Stored items
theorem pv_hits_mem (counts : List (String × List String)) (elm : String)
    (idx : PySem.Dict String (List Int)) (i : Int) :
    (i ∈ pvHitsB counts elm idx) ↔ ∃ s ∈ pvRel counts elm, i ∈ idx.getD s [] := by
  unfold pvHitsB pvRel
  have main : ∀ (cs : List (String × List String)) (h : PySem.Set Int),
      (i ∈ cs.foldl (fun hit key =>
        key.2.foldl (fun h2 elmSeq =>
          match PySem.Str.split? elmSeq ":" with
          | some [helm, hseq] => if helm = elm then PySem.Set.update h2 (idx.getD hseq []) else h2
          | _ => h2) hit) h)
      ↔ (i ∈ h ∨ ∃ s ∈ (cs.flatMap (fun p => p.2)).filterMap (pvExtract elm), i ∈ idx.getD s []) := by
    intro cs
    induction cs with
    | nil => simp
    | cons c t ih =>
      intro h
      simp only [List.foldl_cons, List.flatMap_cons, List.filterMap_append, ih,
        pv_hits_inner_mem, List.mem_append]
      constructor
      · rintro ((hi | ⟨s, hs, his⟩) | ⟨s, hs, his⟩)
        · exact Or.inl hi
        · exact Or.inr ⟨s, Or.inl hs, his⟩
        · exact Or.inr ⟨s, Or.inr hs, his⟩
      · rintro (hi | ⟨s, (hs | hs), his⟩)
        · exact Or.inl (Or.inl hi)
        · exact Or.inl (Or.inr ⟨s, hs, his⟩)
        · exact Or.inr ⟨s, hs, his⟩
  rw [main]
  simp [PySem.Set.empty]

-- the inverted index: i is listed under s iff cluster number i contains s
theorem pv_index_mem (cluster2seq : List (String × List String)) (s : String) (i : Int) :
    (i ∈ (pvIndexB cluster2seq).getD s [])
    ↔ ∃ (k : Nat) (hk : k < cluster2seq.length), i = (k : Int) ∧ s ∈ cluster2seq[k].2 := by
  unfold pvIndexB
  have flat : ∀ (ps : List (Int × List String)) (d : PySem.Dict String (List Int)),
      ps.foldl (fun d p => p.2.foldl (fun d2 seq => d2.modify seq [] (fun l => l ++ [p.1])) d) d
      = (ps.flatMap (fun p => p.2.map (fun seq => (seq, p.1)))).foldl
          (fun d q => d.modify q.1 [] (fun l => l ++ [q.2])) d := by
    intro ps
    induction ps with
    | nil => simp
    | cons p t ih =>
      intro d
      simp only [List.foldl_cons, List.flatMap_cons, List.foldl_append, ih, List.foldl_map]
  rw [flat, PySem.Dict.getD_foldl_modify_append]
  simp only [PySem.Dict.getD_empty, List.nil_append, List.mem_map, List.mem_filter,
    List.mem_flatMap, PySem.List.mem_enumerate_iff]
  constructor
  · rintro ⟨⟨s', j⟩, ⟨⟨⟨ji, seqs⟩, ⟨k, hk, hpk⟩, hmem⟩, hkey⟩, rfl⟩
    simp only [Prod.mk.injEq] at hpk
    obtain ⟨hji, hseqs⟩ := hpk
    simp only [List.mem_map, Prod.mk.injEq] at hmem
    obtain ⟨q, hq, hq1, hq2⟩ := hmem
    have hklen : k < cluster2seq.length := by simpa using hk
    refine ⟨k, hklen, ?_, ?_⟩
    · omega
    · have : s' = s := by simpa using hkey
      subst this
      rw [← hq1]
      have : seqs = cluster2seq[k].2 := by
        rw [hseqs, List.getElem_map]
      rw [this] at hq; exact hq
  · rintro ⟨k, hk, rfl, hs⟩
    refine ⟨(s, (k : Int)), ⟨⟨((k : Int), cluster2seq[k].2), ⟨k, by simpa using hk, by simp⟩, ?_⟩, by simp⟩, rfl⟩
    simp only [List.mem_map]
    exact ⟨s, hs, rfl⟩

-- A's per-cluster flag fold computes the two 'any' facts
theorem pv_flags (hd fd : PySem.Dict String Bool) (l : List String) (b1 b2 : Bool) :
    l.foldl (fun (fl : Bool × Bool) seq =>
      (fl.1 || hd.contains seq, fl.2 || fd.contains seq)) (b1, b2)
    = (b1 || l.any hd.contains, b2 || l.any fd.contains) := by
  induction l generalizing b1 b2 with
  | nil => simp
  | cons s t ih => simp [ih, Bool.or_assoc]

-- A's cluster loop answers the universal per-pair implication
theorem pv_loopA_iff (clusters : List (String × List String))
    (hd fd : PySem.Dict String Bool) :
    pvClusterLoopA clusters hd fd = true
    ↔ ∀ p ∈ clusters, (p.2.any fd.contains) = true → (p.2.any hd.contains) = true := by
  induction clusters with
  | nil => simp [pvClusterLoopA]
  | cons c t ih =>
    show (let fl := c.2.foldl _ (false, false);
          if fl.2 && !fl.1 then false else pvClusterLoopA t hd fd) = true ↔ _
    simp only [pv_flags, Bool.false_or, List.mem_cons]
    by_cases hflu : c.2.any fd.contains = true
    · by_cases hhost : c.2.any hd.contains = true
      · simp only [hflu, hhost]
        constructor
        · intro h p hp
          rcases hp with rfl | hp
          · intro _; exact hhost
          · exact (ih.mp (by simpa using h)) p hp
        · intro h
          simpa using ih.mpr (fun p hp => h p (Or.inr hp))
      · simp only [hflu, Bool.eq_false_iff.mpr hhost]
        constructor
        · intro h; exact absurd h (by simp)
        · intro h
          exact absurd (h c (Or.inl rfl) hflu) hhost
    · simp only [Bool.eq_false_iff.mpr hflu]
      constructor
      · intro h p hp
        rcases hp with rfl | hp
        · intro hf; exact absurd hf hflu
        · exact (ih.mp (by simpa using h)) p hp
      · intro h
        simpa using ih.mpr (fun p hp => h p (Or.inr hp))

- WHAT IS EXPECTED:
In the data above, which lines include "pvRel"? Return those lines.

- RESULT OF THE EXERCISE:
    (i ∈ pvHitsB counts elm idx) ↔ ∃ s ∈ pvRel counts elm, i ∈ idx.getD s [] := by
  unfold pvHitsB pvRel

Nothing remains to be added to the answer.